Zwischen blinder Hoffnung und blockierender Skepsis können eine Vielzahl von Positionen in der aktuellen Debatte ausgemacht werden. (Mit einer Literaturexpertise haben wir erst kürzlich einen Einblick in die aktuelle internationale Debatte zusammengestellt.)
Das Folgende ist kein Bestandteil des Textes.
-- pv_equiv track=rewrite | github.com/asem-ai/labs_1 | lab1/1.py | group_by_last_letter
-- ===== SOURCE A (Python) =====
-- def group_by_last_letter(words):
--     result = {}
--     for word in words:
--         if not word:
--             continue
--         last_letter = word[-1].lower()
--         if last_letter not in result:
--             result[last_letter] = [word]
--         else:
--             if word not in result[last_letter]:
--                 result[last_letter].append(word)
--     return result
-- ===== SOURCE B (Python) =====
-- def group_by_last_letter(words):
--     seen = set()
--     unique = []
--     for word in words:
--         if word and word not in seen:
--             seen.add(word)
--             unique.append(word)
--     result = {}
--     for word in unique:
--         result.setdefault(word[-1].lower(), []).append(word)
--     return result
-- ===== Notes on version B (the rewrite author's own statement) =====
-- stated objective: faster
-- what changed: A interleaves grouping with a per-group list membership test on each insertion; B first deduplicates the non-empty words globally in one pass with a seen hash set, then groups them with an unconditional setdefault-append pass, eliminating A's inner 'word not in result[last_letter]' scan.
import Mathlib
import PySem

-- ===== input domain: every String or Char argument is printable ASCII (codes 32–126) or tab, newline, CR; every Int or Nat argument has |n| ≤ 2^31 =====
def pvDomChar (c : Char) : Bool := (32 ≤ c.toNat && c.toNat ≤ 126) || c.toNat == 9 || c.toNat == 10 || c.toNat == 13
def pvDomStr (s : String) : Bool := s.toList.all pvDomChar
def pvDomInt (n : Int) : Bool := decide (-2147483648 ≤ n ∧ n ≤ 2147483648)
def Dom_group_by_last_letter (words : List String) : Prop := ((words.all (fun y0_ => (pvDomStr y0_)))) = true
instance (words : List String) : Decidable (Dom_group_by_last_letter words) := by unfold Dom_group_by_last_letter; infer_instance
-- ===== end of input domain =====

-- B replaces A's interleaved per-group membership test by a global dedup pass
-- followed by an unconditional setdefault-append grouping pass (alternative decomposition, same cost class).


-- ===== PORT A =====
def group_by_last_letter (words : List String) : List (String × List String) :=
  (words.foldl (fun (result : PySem.Dict String (List String)) word =>
    if word = "" then result
    else
      let last_letter := PySem.Str.lower (String.ofList [(PySem.Str.pyGet? word (-1)).getD ' '])
      match result.get? last_letter with
      | none => result.insert last_letter [word]
      | some lst => if word ∈ lst then result else result.insert last_letter (lst ++ [word])
  ) PySem.Dict.empty).items

-- ===== PORT B =====
def group_by_last_letter_alt (words : List String) : List (String × List String) :=
  let unique := (words.foldl (fun (p : PySem.Set String × List String) word =>
      if word = "" then p
      else if PySem.Set.contains p.1 word then p
      else (PySem.Set.add p.1 word, p.2 ++ [word])) (PySem.Set.empty, [])).2
  -- result.setdefault(k, []).append(word)  ==  result[k] = result.get(k, []) + [word]  ==  Dict.modify
  (unique.foldl (fun (result : PySem.Dict String (List String)) word =>
      result.modify (PySem.Str.lower (String.ofList [(PySem.Str.pyGet? word (-1)).getD ' '])) [] (· ++ [word]))
    PySem.Dict.empty).items

-- ===== PRECONDITION & SPEC =====
def Spec_group_by_last_letter (words : List String) (out : List (String × List String)) : Prop := out = group_by_last_letter_alt words
instance (words : List String) (out : List (String × List String)) : Decidable (Spec_group_by_last_letter words out) := by unfold Spec_group_by_last_letter; infer_instance

-- ===== CLAIM (what is proved, stated in full; the proofs are below) =====
def Claim_equal_group_by_last_letter : Prop := ∀ (words : List String), Dom_group_by_last_letter words → Spec_group_by_last_letter words (group_by_last_letter words)

-- ===== LEMMAS AND PROOFS =====

/-- the last-letter key both programs compute -/
def pvKey (w : String) : String := PySem.Str.lower (String.ofList [(PySem.Str.pyGet? w (-1)).getD ' '])

/-- A's loop body -/
def stepA (result : PySem.Dict String (List String)) (word : String) : PySem.Dict String (List String) :=
  if word = "" then result
  else
    match result.get? (pvKey word) with
    | none => result.insert (pvKey word) [word]
    | some lst => if word ∈ lst then result else result.insert (pvKey word) (lst ++ [word])

/-- B's grouping body -/
def stepB (result : PySem.Dict String (List String)) (word : String) : PySem.Dict String (List String) :=
  result.modify (pvKey word) [] (· ++ [word])

def buildB (u : List String) : PySem.Dict String (List String) := u.foldl stepB PySem.Dict.empty

/-- B's dedup pass, tracked on the unique-list only -/
def dedup1 (ws : List String) (u : List String) : List String :=
  ws.foldl (fun u w => if w = "" then u else if w ∈ u then u else u ++ [w]) u

lemma portA_eq (words : List String) :
    group_by_last_letter words = (words.foldl stepA PySem.Dict.empty).items := rfl

lemma pairFold (ws : List String) (u : List String) :
    ws.foldl (fun (p : PySem.Set String × List String) word =>
      if word = "" then p
      else if PySem.Set.contains p.1 word then p
      else (PySem.Set.add p.1 word, p.2 ++ [word])) (u, u) = (dedup1 ws u, dedup1 ws u) := by
  induction ws generalizing u with
  | nil => rfl
  | cons w ws ih =>
      simp only [List.foldl, dedup1, PySem.Set.contains, PySem.Set.add]
      by_cases h0 : w = "" <;> by_cases hm : w ∈ u <;>
        simp_all [dedup1, PySem.Set.contains, PySem.Set.add]
  
lemma portB_eq (words : List String) :
    group_by_last_letter_alt words = (buildB (dedup1 words [])).items := by
  unfold group_by_last_letter_alt
  rw [show ((PySem.Set.empty : PySem.Set String), ([] : List String)) = (([] : List String), ([] : List String)) from rfl,
      pairFold]
  rfl

/-- buildB's group at key k collects exactly the u-elements with that key, in order. -/
lemma buildB_getD (u : List String) (k : String) :
    (buildB u).getD k [] = u.filter (fun x => pvKey x == k) := by
  induction u using List.reverseRecOn with
  | nil => rfl
  | append_singleton u w ih =>
      have : buildB (u ++ [w]) = stepB (buildB u) w := by
        simp [buildB, List.foldl_append]
      rw [this, stepB, PySem.Dict.getD_modify, List.filter_append]
      by_cases hk : k = pvKey w
      · subst hk; simp [ih]
      · simp [hk, ih, Ne.symm hk]

lemma mem_buildB_group (u : List String) (w : String) :
    w ∈ (buildB u).getD (pvKey w) [] ↔ w ∈ u := by
  rw [buildB_getD]
  simp [List.mem_filter]

lemma main_lemma (ws u : List String) :
    ws.foldl stepA (buildB u) = buildB (dedup1 ws u) := by
  induction ws generalizing u with
  | nil => rfl
  | cons w ws ih =>
      by_cases h0 : w = ""
      · simp [List.foldl, dedup1, stepA, h0]
        exact ih u
      · by_cases hm : w ∈ u
        · have hg : w ∈ (buildB u).getD (pvKey w) [] := (mem_buildB_group u w).mpr hm
          have hskip : stepA (buildB u) w = buildB u := by
            unfold stepA
            simp only [h0, if_false]
            cases hget : (buildB u).get? (pvKey w) with
            | none =>
                exfalso
                rw [PySem.Dict.getD_eq_get?_getD, hget] at hg
                simp at hg
            | some lst =>
                rw [PySem.Dict.getD_eq_get?_getD, hget] at hg
                simp only [Option.getD_some] at hg
                simp [hg]
          simp only [List.foldl, hskip, dedup1, h0, if_false, hm, if_true]
          exact ih u
        · have hg : w ∉ (buildB u).getD (pvKey w) [] := fun h => hm ((mem_buildB_group u w).mp h)
          have hstep : stepA (buildB u) w = buildB (u ++ [w]) := by
            have hb : buildB (u ++ [w]) = stepB (buildB u) w := by
              simp [buildB, List.foldl_append]
            rw [hb]
            unfold stepA stepB
            simp only [h0, if_false]
            cases hget : (buildB u).get? (pvKey w) with
            | none =>
                rw [PySem.Dict.modify, PySem.Dict.getD_eq_get?_getD, hget]
                rfl
            | some lst =>
                rw [PySem.Dict.getD_eq_get?_getD, hget] at hg
                simp only [Option.getD_some] at hg
                rw [PySem.Dict.modify, PySem.Dict.getD_eq_get?_getD, hget]
                simp [hg]
          simp only [List.foldl, hstep, dedup1, h0, if_false, hm, if_false]
          exact ih (u ++ [w])

-- ===== VERDICT (by name: the statement is the Claim_ definition above) =====
theorem group_by_last_letter_spec : Claim_equal_group_by_last_letter := by
  intro words _
  show group_by_last_letter words = group_by_last_letter_alt words
  rw [portA_eq, portB_eq]
  have h : PySem.Dict.empty = buildB [] := rfl
  rw [h, main_lemma]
In einem aktuellen Podcast des Berkman Center for Internet & Society at Harvard Law School stellen nun die ehemaligen Berkman Fellows Eszter Hargittai and Aaron Shaw ihre Studie „The Internet, Young Adults and Political Participation around the 2008 Presidential Elections“ vor.
Viele Ergebnisse, die sie vorstellen, sind weitgehend konsistent zu der vorliegenden Forschungslage, weshalb der Vortrag insbesondere in den Nebensätzen einen Überblick über den Stand der Forschung erlaubt. Und wenngleich einige der Ergebnisse ihrer Untersuchung US-amerkanischer Studierender (nur) speziell für die Vereinigten Staaten aussagekräftig sind (bspw. die Ergebnisse hinsichtlich der ethnischen Gruppen), erscheint mir eines ihrer zentralen Ergebnisse doch übergreifend aussagekräftig zu sein: (ab ca. 23:30)

Internetnutzung (insbesondere von Sozialen Netzwerkdiensten) und Medienkompetenz („skills“) stehen in einem Zusammenhang mit politischem Engagement im weiteren Sinne.

Das erscheint mir deshalb von Bedeutung zu sein, da immer wieder die Bedeutung von Internetdiensten und von Online-Beteiligungsprozessen diskutiert wird, ohne die dafür notwendigen Voraussetzungen auf Seiten der Nutzenden in den Blick zu nehmen. Vielmehr werden diese oftmals stillschweigend vorausgesetzt.

Insofern erscheint mir diese Studie (neben anderen) relevant, da sie auf die Bedeutung von Medienkompetenz (neben anderen Faktoren) in einem komplexen Zusammenhang zu politischem Engagement heute hinweist. So schließt Shaw mit der leider doch immer wieder notwendigen Klarstellung, dass nicht der Zugang zum Internet bzw. dessen Verfügbarkeit politisches Engagement „bewirkt“.
Vielmehr ist darauf zu blicken, wer es (mit welchen Voraussetzungen) wie für welche Zwecke einsetzen kann und wie diese Möglichkeiten denjenigen eröffnet werden können, die sie nicht eigenständig erschließen können.